'Smoothness Properties of Local Polynomial Regression and Its Applications'
Smoothing is a primary tool to explore functional dependence among variables through data. A recent proposed smoothing technique called LOESS (Local Polynomial Regression) by W. S. Cleveland is a breakthrough in the history of smoothing.
It is not only theoretically interesting but also has various successful applications reported in practice. The LOESS is particularly useful for decomposing given time series into several components by its sequential applications to the residual. My recent paper "Analysis of Bird Count Series by Local Regression to Explore Environmental Changes" (submitted to Journal of Japan Statistical Society) with Prof. R. Shibata is one of such successful applications to real data.
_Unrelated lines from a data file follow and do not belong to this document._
-- pv_equiv track=rewrite | github.com/BCastagninoRossi/PC | GUIAS EJERCICIOS/03-Condicionales.py | pending_year
-- ===== SOURCE A (Python) =====
-- def daymonth (year: int, month: int)-> int:
--     if month != 2:
--         if month < 8:
--             if month % 2 == 0:
--                 return 30
--             else:
--                 return 31
--         else:
--             if month % 2 == 0:
--                 return 31
--             else:
--                 return 30
--     else:
--         if year % 4 == 0 and (year % 100 != 0 or year % 400 == 0):
--             return 29
--         else:
--             return 28
--
-- def valid_date (d: int, m: int, a: int)->bool:
--     days = daymonth(a, m)
--     if d <= days:
--         return True
--     else:
--         return False
--
-- def pending_month (d: int, m: int, a: int)-> int:
--     assert valid_date(d, m, a) == True, 'Ha ingresado una fecha inválida'
--     days = daymonth(a, m)
--     pending = days - d
--     return pending
--
-- def pending_year(d: int, m: int, a: int)-> int:
--     assert valid_date(d, m, a) == True, 'Ha ingresado una fecha inválida'
--     current = pending_month(d, m, a)
--     d = 0
--     while m < 12:
--         m+=1
--         d+= daymonth(a, m)
--     return current + d
-- ===== SOURCE B (Python) =====
-- # B: closed-form arithmetic (no month loop): days left in the current month plus a
-- # counting formula for the days of the months after it. Same assertion as A.
--
-- def daymonth(year, month):
--     if month == 2:
--         return 28 + (year % 4 == 0 and (year % 100 != 0 or year % 400 == 0))
--     return 30 + ((month % 2) ^ (month >= 8))
--
-- def valid_date(d, m, a):
--     return d <= daymonth(a, m)
--
-- def rest_of_year(a, m):
--     # sum of daymonth(a, k) for k = m+1 .. 12, in closed form
--     if m >= 12:
--         return 0
--     lo = m + 1
--     months = 12 - m
--     odd_long = (4 - lo // 2) if lo <= 7 else 0      # 31-day months among lo..7 (odd ones)
--     even_long = 6 - (max(lo, 8) - 1) // 2           # 31-day months among 8..12 (even ones)
--     feb = daymonth(a, 2) if lo <= 2 else 0
--     return 30 * (months - (lo <= 2)) + odd_long + even_long + feb
--
-- def pending_year(d, m, a):
--     assert valid_date(d, m, a) == True, 'Ha ingresado una fecha inválida'
--     return daymonth(a, m) - d + rest_of_year(a, m)
-- ===== Notes on version B (the rewrite author's own statement) =====
-- stated objective: faster
-- what changed: Replaces A's month-by-month while loop (summing daymonth over all months after m) with an O(1) closed-form count: days left in the current month plus an arithmetic formula counting the 31-day/30-day/February months after m.
import Mathlib
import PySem

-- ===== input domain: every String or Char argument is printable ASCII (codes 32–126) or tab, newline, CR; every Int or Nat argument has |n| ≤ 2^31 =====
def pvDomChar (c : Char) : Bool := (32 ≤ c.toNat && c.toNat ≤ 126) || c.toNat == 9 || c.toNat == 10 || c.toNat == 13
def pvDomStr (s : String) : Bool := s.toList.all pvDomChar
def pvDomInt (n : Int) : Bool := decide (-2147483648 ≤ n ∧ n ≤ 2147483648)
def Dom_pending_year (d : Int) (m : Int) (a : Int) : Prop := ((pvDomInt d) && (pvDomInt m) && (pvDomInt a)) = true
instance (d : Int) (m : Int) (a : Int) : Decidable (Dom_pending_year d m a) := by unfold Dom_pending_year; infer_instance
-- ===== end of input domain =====

-- B replaces A's while loop over the remaining months by a closed-form count (objective: faster).
-- The failing 'assert' of A (an AssertionError) is captured by Pre_pending_year; B keeps the same assertion.

-- ===== PORT A =====
def daymonth (year : Int) (month : Int) : Int :=
  if month ≠ 2 then
    if month < 8 then
      (if PySem.Int.mod month 2 = 0 then 30 else 31)
    else
      (if PySem.Int.mod month 2 = 0 then 31 else 30)
  else
    if PySem.Int.mod year 4 = 0 ∧ (PySem.Int.mod year 100 ≠ 0 ∨ PySem.Int.mod year 400 = 0) then 29 else 28

-- the assert succeeds exactly on Pre_pending_year; under it pending_month returns days - d
def pending_month (d : Int) (m : Int) (a : Int) : Int :=
  daymonth a m - d

-- the 'while m < 12: m += 1; d += daymonth(a, m)' loop (d starts at 0)
def pyWhile (a : Int) (m : Int) (dAcc : Int) : Int :=
  if m < 12 then pyWhile a (m + 1) (dAcc + daymonth a (m + 1)) else dAcc
termination_by (12 - m).toNat
decreasing_by omega

def pending_year (d : Int) (m : Int) (a : Int) : Int :=
  pending_month d m a + pyWhile a m 0

-- ===== PORT B =====
def daymonth_b (year : Int) (month : Int) : Int :=
  if month = 2 then
    28 + (if PySem.Int.mod year 4 = 0 ∧ (PySem.Int.mod year 100 ≠ 0 ∨ PySem.Int.mod year 400 = 0) then 1 else 0)
  else
    30 + PySem.Int.bxor (PySem.Int.mod month 2) (if 8 ≤ month then 1 else 0)

-- closed form of 'sum of daymonth(a, k) for k = m+1 .. 12'
def rest_of_year (a : Int) (m : Int) : Int :=
  if 12 ≤ m then 0
  else
    let lo := m + 1
    let months := 12 - m
    let odd_long := if lo ≤ 7 then 4 - PySem.Int.floordiv lo 2 else 0
    let even_long := 6 - PySem.Int.floordiv (max lo 8 - 1) 2
    let feb := if lo ≤ 2 then daymonth_b a 2 else 0
    30 * (months - (if lo ≤ 2 then 1 else 0)) + odd_long + even_long + feb

def pending_year_alt (d : Int) (m : Int) (a : Int) : Int :=
  daymonth_b a m - d + rest_of_year a m

-- ===== PRECONDITION & SPEC =====
-- Pre_: exactly the inputs on which A's assert succeeds (d does not exceed the month's day count);
-- elsewhere the Python A raises AssertionError.
def Pre_pending_year (d : Int) (m : Int) (a : Int) : Prop :=
  d ≤ (if m = 2 then
        (if PySem.Int.mod a 4 = 0 ∧ (PySem.Int.mod a 100 ≠ 0 ∨ PySem.Int.mod a 400 = 0) then 29 else 28)
      else if m < 8 then (if PySem.Int.mod m 2 = 0 then 30 else 31)
      else (if PySem.Int.mod m 2 = 0 then 31 else 30))
instance (d : Int) (m : Int) (a : Int) : Decidable (Pre_pending_year d m a) := by unfold Pre_pending_year; infer_instance
def pvWitness_pending_year : Int × Int × Int := (5, 3, 2024)

def Spec_pending_year (d : Int) (m : Int) (a : Int) (out : Int) : Prop := out = pending_year_alt d m a
instance (d : Int) (m : Int) (a : Int) (out : Int) : Decidable (Spec_pending_year d m a out) := by unfold Spec_pending_year; infer_instance

-- ===== CLAIM (what is proved, stated in full; the proofs are below) =====
def Claim_equal_pending_year : Prop := ∀ (d : Int) (m : Int) (a : Int), Dom_pending_year d m a → Pre_pending_year d m a → Spec_pending_year d m a (pending_year d m a)

-- ===== LEMMAS AND PROOFS =====

lemma daymonth_agree (a k : Int) : daymonth a k = daymonth_b a k := by
  unfold daymonth daymonth_b
  by_cases h2 : k = 2
  · subst h2; norm_num; split_ifs <;> norm_num
  · have h0 : 0 ≤ PySem.Int.mod k 2 := PySem.Int.mod_nonneg k (by norm_num)
    have h1 : PySem.Int.mod k 2 < 2 := PySem.Int.mod_lt k (by norm_num)
    simp only [h2, ne_eq, not_false_iff, if_true, if_false]
    rcases (by omega : PySem.Int.mod k 2 = 0 ∨ PySem.Int.mod k 2 = 1) with h | h <;>
      rw [h] <;> split_ifs <;> first | decide | omega

lemma rest_base (a m : Int) (h : 12 ≤ m) : rest_of_year a m = 0 := by
  unfold rest_of_year; simp [h]

lemma rest_step (a m : Int) (h : m < 12) :
    rest_of_year a m = daymonth_b a (m + 1) + rest_of_year a (m + 1) := by
  have ediv2 : ∀ x : Int, PySem.Int.floordiv x 2 = x / 2 :=
    fun x => PySem.Int.floordiv_eq_ediv_of_pos (by norm_num)
  have emod2 : ∀ x : Int, PySem.Int.mod x 2 = x % 2 :=
    fun x => PySem.Int.mod_eq_emod_of_pos (by norm_num)
  have hbx : ∀ x y : Int, x % 2 = x % 2 → PySem.Int.bxor (x % 2) (if 8 ≤ y then 1 else 0)
      = (if 8 ≤ y then 1 - x % 2 else x % 2) := by
    intro x y _
    rcases (by omega : x % 2 = 0 ∨ x % 2 = 1) with hp | hp <;>
      rw [hp] <;> split_ifs <;> decide
  have h12 : ¬ (12 ≤ m) := by omega
  unfold rest_of_year daymonth_b
  simp only [h12, if_false, max_def, ediv2, emod2, hbx _ _ rfl]
  norm_num
  split_ifs <;> omega
lemma pyWhile_eq (a : Int) : ∀ (n : Nat) (m dAcc : Int), (12 - m).toNat ≤ n →
    pyWhile a m dAcc = dAcc + rest_of_year a m := by
  intro n
  induction n with
  | zero =>
      intro m dAcc hn
      rw [pyWhile]
      have h12 : ¬ m < 12 := by omega
      simp [h12, rest_base a m (by omega)]
  | succ n ih =>
      intro m dAcc hn
      rw [pyWhile]
      by_cases h : m < 12
      · simp only [h, if_true]
        rw [ih (m + 1) _ (by omega), rest_step a m h, daymonth_agree]
        ring
      · simp [h, rest_base a m (by omega)]

-- ===== VERDICT (by name: the statement is the Claim_ definition above) =====
theorem pending_year_spec : Claim_equal_pending_year := by
  intro d m a _ _
  unfold Spec_pending_year pending_year pending_year_alt pending_month
  rw [pyWhile_eq a (12 - m).toNat m 0 le_rfl, daymonth_agree]
  ring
Each five bird count series observed on a monthly basis are decomposed into three components "long trend", "short trend" and "irregular" by two-step LOESS smoothing. The decomposition explains well the relationship between bird count and environmental changes. In fact, each five long trend very similarly moves with one of environmental factors. Turtledove (Streptopelia orientalis), Browneared Bulbul (Hypsipetes amaurotis) and Great Tit (Parus major) increased its number to link with the enlargement of housing area. On the other hand, Tree Sparrow (Passer montanus) and Gray Starling (Sturnus cineraceus) gradually decreased its number to link with the reduction of field space. The difference between these two groups is perfectly described through the environmental preference of birds. Furthermore, variation of each short trend is corresponding to the effect of breeding season or of winter wandering.
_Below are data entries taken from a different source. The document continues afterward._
-- pv_equiv track=rewrite | github.com/zzangw00/problem-solving | 프로그래머스/1단계/모의고사.py | solution
-- ===== SOURCE A (Python) =====
-- def solution(answers):
--     result = []
--     check = []
--     arr = [[1, 2, 3, 4, 5], [2, 1, 2, 3, 2, 4, 2, 5],
--            [3, 3, 1, 1, 2, 2, 4, 4, 5, 5]]
--     for i in range(3):
--         count = 0
--         k = 0
--         for j in range(len(answers)):
--             if k > len(arr[i]) - 1:
--                 k = 0
--             if answers[j] == arr[i][k]:
--                 count += 1
--             k += 1
--         check.append(count)
--     for i in range(len(check)):
--         if check[i] == max(check):
--             result.append(i + 1)
--
--     return result
-- ===== SOURCE B (Python) =====
-- def solution(answers):
--     # lcm(5, 8, 10) = 40: every supervisor's guess is a function of position mod 40.
--     # One pass builds a histogram keyed by (position % 40, answer); each score is
--     # then 40 table lookups, with no per-answer pattern comparison at all.
--     freq = {}
--     for j, a in enumerate(answers):
--         key = (j % 40, a)
--         freq[key] = freq.get(key, 0) + 1
--     pats = [[1, 2, 3, 4, 5], [2, 1, 2, 3, 2, 4, 2, 5],
--             [3, 3, 1, 1, 2, 2, 4, 4, 5, 5]]
--     scores = [sum(freq.get((r, p[r % len(p)]), 0) for r in range(40))
--               for p in pats]
--     m = max(scores)
--     return [i + 1 for i, s in enumerate(scores) if s == m]
-- ===== Notes on version B (the rewrite author's own statement) =====
-- stated objective: alternative
-- what changed: B never compares answers against the patterns: it builds a histogram dict keyed by (position mod 40, answer) in one pass (40 = lcm of the pattern lengths) and then computes each supervisor's score as 40 table lookups, whereas A runs a per-pattern cursor loop over the answers for each supervisor.
import Mathlib
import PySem

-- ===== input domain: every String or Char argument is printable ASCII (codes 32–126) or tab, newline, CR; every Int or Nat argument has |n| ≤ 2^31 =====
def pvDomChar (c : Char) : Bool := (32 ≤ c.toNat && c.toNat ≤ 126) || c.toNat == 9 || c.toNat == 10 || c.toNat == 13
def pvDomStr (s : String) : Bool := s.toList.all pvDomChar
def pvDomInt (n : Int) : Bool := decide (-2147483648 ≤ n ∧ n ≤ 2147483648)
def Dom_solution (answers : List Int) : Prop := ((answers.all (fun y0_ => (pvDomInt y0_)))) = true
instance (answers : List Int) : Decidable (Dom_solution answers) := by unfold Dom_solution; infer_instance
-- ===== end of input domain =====

-- B replaces A's three per-pattern cursor loops over answers by a histogram dict keyed by
-- (position mod 40, answer) built in one pass; each score is then 40 table lookups ('alternative').

-- ===== PORT A =====
-- A's inner loop for one pattern: state (count, k); k is reset to 0 when it runs past the
-- pattern (k is always ≥ 0 in Python, so Nat is exact); pat[k] is always in range, so
-- List.getD with default 0 is exact here.
def solutionPass (pat : List Int) (answers : List Int) : Int :=
  (answers.foldl
    (fun (s : Int × Nat) a =>
      let k := if s.2 > pat.length - 1 then 0 else s.2
      ((if a = pat.getD k 0 then s.1 + 1 else s.1), k + 1))
    (0, 0)).1

def solution (answers : List Int) : List Int :=
  let arr : List (List Int) := [[1, 2, 3, 4, 5], [2, 1, 2, 3, 2, 4, 2, 5],
                                [3, 3, 1, 1, 2, 2, 4, 4, 5, 5]]
  let check : List Int := arr.foldl (fun acc pat => acc ++ [solutionPass pat answers]) []
  -- for i in range(len(check)): if check[i] == max(check): result.append(i+1)
  (PySem.List.enumerate check 0).foldl
    (fun res ic =>
      if ic.2 = (PySem.List.max? check (fun y => y)).getD 0 then res ++ [ic.1 + 1] else res) []

-- ===== PORT B =====
-- histogram over (j % 40, answers[j]) built in one pass (dict with tuple keys), then each
-- supervisor's score = sum of 40 lookups; p[r % len(p)] is always in range (pyGetD is exact).
def solution_alt (answers : List Int) : List Int :=
  let freq := (PySem.List.enumerate answers 0).foldl
    (fun d x =>
      let k := (x.1 % 40, x.2)
      d.insert k (d.getD k 0 + 1))
    (PySem.Dict.empty (κ := Int × Int) (ν := Int))
  let pats : List (List Int) := [[1, 2, 3, 4, 5], [2, 1, 2, 3, 2, 4, 2, 5],
                                 [3, 3, 1, 1, 2, 2, 4, 4, 5, 5]]
  let scores : List Int := pats.map (fun p =>
    (PySem.List.pyRange 0 40 1).foldl
      (fun s r => s + freq.getD (r, PySem.List.pyGetD p (r % (p.length : Int)) 0) 0) 0)
  let m := (PySem.List.max? scores (fun y => y)).getD 0
  (PySem.List.enumerate scores 0).foldl
    (fun res is => if is.2 = m then res ++ [is.1 + 1] else res) []

-- ===== PRECONDITION & SPEC =====
def Spec_solution (answers : List Int) (out : List Int) : Prop := out = solution_alt answers
instance (answers : List Int) (out : List Int) : Decidable (Spec_solution answers out) := by unfold Spec_solution; infer_instance

-- ===== CLAIM (what is proved, stated in full; the proofs are below) =====
def Claim_equal_solution : Prop := ∀ (answers : List Int), Dom_solution answers → Spec_solution answers (solution answers)

-- ===== LEMMAS AND PROOFS =====

-- the common reference count: matches of xs against pat cycled from position j
def cnt (pat : List Int) (L : Nat) : List Int → Nat → Int
  | [], _ => 0
  | a :: xs, j => (if a = pat.getD (j % L) 0 then 1 else 0) + cnt pat L xs (j + 1)

-- ---- A side: the cursor loop computes cnt ----
lemma succ_mod (j L : Nat) (hL : 0 < L) :
    (j + 1) % L = if j % L + 1 = L then 0 else j % L + 1 := by
  have hmod : j % L < L := Nat.mod_lt _ hL
  rw [Nat.add_mod]
  rcases Nat.lt_or_ge 1 L with h1 | h1
  · rw [Nat.mod_eq_of_lt h1]
    split_ifs with hc
    · rw [hc, Nat.mod_self]
    · exact Nat.mod_eq_of_lt (by omega)
  · have hL1 : L = 1 := by omega
    subst hL1; simp [Nat.mod_one]

lemma passAux (pat : List Int) (L : Nat) (hlen : pat.length = L) (hL : 0 < L) :
    ∀ (xs : List Int) (c : Int) (j k : Nat), (k = j % L ∨ (k = L ∧ j % L = 0)) →
      (xs.foldl
        (fun (s : Int × Nat) a =>
          let k := if s.2 > pat.length - 1 then 0 else s.2
          ((if a = pat.getD k 0 then s.1 + 1 else s.1), k + 1))
        (c, k)).1
      = c + cnt pat L xs j := by
  intro xs
  induction xs with
  | nil => intro c j k h; simp [cnt]
  | cons a xs ih =>
    intro c j k h
    have hmod : j % L < L := Nat.mod_lt _ hL
    have hk : (if k > pat.length - 1 then 0 else k) = j % L := by
      rw [hlen]; rcases h with h | ⟨h1, h2⟩ <;> split_ifs <;> omega
    have hnext : j % L + 1 = (j + 1) % L ∨ (j % L + 1 = L ∧ (j + 1) % L = 0) := by
      rw [succ_mod j L hL]
      split_ifs with hc
      · exact Or.inr ⟨hc, rfl⟩
      · exact Or.inl rfl
    simp only [List.foldl_cons, cnt]
    rw [show ((if k > pat.length - 1 then 0 else k) : Nat) = j % L from hk]
    rw [ih _ (j + 1) _ hnext]
    split_ifs <;> ring

lemma passEq (pat : List Int) (L : Nat) (hlen : pat.length = L) (hL : 0 < L)
    (answers : List Int) : solutionPass pat answers = cnt pat L answers 0 := by
  unfold solutionPass
  rw [passAux pat L hlen hL answers 0 0 0 (Or.inl (by simp))]
  ring

-- ---- B side: the histogram lookup is a count over the keyed enumerate ----
lemma freq_getD (answers : List Int) (k : Int × Int) :
    ((PySem.List.enumerate answers 0).foldl
      (fun d x => d.insert (x.1 % 40, x.2) (d.getD (x.1 % 40, x.2) 0 + 1))
      (PySem.Dict.empty (κ := Int × Int) (ν := Int))).getD k 0
    = (((PySem.List.enumerate answers 0).map (fun x => (x.1 % 40, x.2))).count k : Int) := by
  have h := PySem.Dict.getD_foldl_insert_add_one
    (l := (PySem.List.enumerate answers 0).map (fun x => (x.1 % 40, x.2)))
    (d := (PySem.Dict.empty (κ := Int × Int) (ν := Int))) (v := k)
  rw [List.foldl_map] at h
  simpa [PySem.Dict.getD_empty] using h

lemma sum_ite_eq_of_nodup (r0 : Int) (f : Int → Int) :
    ∀ (l : List Int), l.Nodup → r0 ∈ l →
    (l.map (fun r => if r = r0 then f r else 0)).sum = f r0 := by
  intro l
  induction l with
  | nil => intro _ h; cases h
  | cons b t ih =>
    intro hnd h
    rcases List.nodup_cons.mp hnd with ⟨hb, hndt⟩
    rcases List.mem_cons.mp h with h0 | h0
    · subst h0
      have hz : (t.map (fun r => if r = r0 then f r else 0)).sum = 0 := by
        apply List.sum_eq_zero
        intro x hx
        rcases List.mem_map.mp hx with ⟨r, hr, hrx⟩
        have hrb : r ≠ r0 := fun he => hb (he ▸ hr)
        simp [← hrx, hrb]
      simp [hz]
    · have hbne : b ≠ r0 := fun he => hb (he ▸ h0)
      simp [hbne, ih hndt h0]

lemma score_eq (pat : List Int) (L : Nat) (hL : 0 < L) (hdvd : L ∣ 40) :
    ∀ (xs : List Int) (j : Nat),
    (PySem.List.pyRange 0 40 1).foldl
      (fun s r => s +
        ((((PySem.List.enumerate xs (j : Int)).map (fun x => (x.1 % 40, x.2))).count
          (r, PySem.List.pyGetD pat (r % (L : Int)) 0) : Int))) 0
    = cnt pat L xs j := by
  intro xs
  induction xs with
  | nil =>
    intro j
    simp [PySem.List.enumerate_nil, cnt]
  | cons a xs ih =>
    intro j
    have e40 : ((j : Int) % 40) = ((j % 40 : Nat) : Int) := by
      push_cast; rfl
    have eget : PySem.List.pyGetD pat (((j % 40 : Nat) : Int) % (L : Int)) 0
        = pat.getD (j % L) 0 := by
      have h1 : (((j % 40 : Nat) : Int) % (L : Int)) = ((j % 40 % L : Nat) : Int) := by
        push_cast; rfl
      rw [h1, Nat.mod_mod_of_dvd j hdvd, PySem.List.pyGetD_natCast]
    have ih' := ih (j + 1)
    rw [PySem.List.foldl_add, zero_add] at ih'
    rw [PySem.List.foldl_add, zero_add]
    have hcast : ((j + 1 : Nat) : Int) = ((j : Int) + 1) := by push_cast; ring
    rw [hcast] at ih'
    simp only [PySem.List.enumerate_cons, List.map_cons, List.count_cons, Nat.cast_add]
    rw [PySem.List.sum_map_add_int]
    rw [ih']
    have hind :
        ((PySem.List.pyRange 0 40 1).map (fun r =>
            ((if (((j : Int) % 40, a) == (r, PySem.List.pyGetD pat (r % (L : Int)) 0)) then 1 else 0 : Nat) : Int))).sum
        = if a = pat.getD (j % L) 0 then 1 else 0 := by
      have hmem : ((j % 40 : Nat) : Int) ∈ PySem.List.pyRange 0 40 1 := by
        rw [PySem.List.mem_pyRange_one]
        refine ⟨Int.natCast_nonneg _, ?_⟩
        exact_mod_cast Nat.mod_lt j (by norm_num)
      have hrw : ∀ r ∈ PySem.List.pyRange 0 40 1,
          ((if (((j : Int) % 40, a) == (r, PySem.List.pyGetD pat (r % (L : Int)) 0)) then 1 else 0 : Nat) : Int)
          = (fun r => if r = ((j % 40 : Nat) : Int)
              then (if a = PySem.List.pyGetD pat (r % (L : Int)) 0 then 1 else 0) else 0) r := by
        intro r _
        by_cases hr : r = ((j % 40 : Nat) : Int)
        · subst hr
          rw [← e40]
          by_cases ha : a = PySem.List.pyGetD pat (((j : Int) % 40) % (L : Int)) 0 <;>
            simp [ha]
        · have hfalse : (((j : Int) % 40, a) == (r, PySem.List.pyGetD pat (r % (L : Int)) 0)) = false := by
            rw [e40]
            simp only [beq_eq_false_iff_ne, ne_eq, Prod.mk.injEq, not_and]
            intro hc; exact absurd hc.symm hr
          beta_reduce
          rw [if_neg hr]
          simp [hfalse]
      rw [List.map_congr_left hrw]
      rw [sum_ite_eq_of_nodup _ _ _ (PySem.List.nodup_pyRange_one 0 40) hmem]
      rw [eget]
    rw [hind]
    simp only [cnt]
    ring

lemma score_eq0 (pat : List Int) (L : Nat) (hL : 0 < L) (hdvd : L ∣ 40)
    (xs : List Int) :
    (PySem.List.pyRange 0 40 1).foldl
      (fun s r => s +
        ((((PySem.List.enumerate xs 0).map (fun x => (x.1 % 40, x.2))).count
          (r, PySem.List.pyGetD pat (r % (L : Int)) 0) : Int))) 0
    = cnt pat L xs 0 := by
  have h := score_eq pat L hL hdvd xs 0
  simpa using h

-- ===== VERDICT (by name: the statement is the Claim_ definition above) =====
theorem solution_spec : Claim_equal_solution := by
  intro answers _
  unfold Spec_solution solution solution_alt
  simp only [List.foldl_cons, List.foldl_nil, List.nil_append, List.map_cons, List.map_nil]
  simp only [passEq [1, 2, 3, 4, 5] 5 rfl (by norm_num),
      passEq [2, 1, 2, 3, 2, 4, 2, 5] 8 rfl (by norm_num),
      passEq [3, 3, 1, 1, 2, 2, 4, 4, 5, 5] 10 rfl (by norm_num)]
  simp only [freq_getD]
  rw [show ([1, 2, 3, 4, 5] : List Int).length = 5 from rfl,
      show ([2, 1, 2, 3, 2, 4, 2, 5] : List Int).length = 8 from rfl,
      show ([3, 3, 1, 1, 2, 2, 4, 4, 5, 5] : List Int).length = 10 from rfl]
  rw [score_eq0 [1, 2, 3, 4, 5] 5 (by norm_num) (by norm_num) answers,
      score_eq0 [2, 1, 2, 3, 2, 4, 2, 5] 8 (by norm_num) (by norm_num) answers,
      score_eq0 [3, 3, 1, 1, 2, 2, 4, 4, 5, 5] 10 (by norm_num) (by norm_num) answers]
  simp only [List.cons_append, List.nil_append]
  rfl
I am now working in theoretical justification of LOESS and development of powerful way of selecting window width. A key idea is "Local Mean Square Error (LoMSE)" which measures how well a smoothing technique worked. A good smoothing technique is to extract any slower movement than the window width but retain any faster movement in the residual. I am now getting a preliminary mathematical theory and expecting that it will develop to a general theory of smoothing beyond LOESS. I believe that my investigation will very much contribute to the COE programme "Analysis of nonlinear phenomena in the framework of data science" by providing a base for this programme.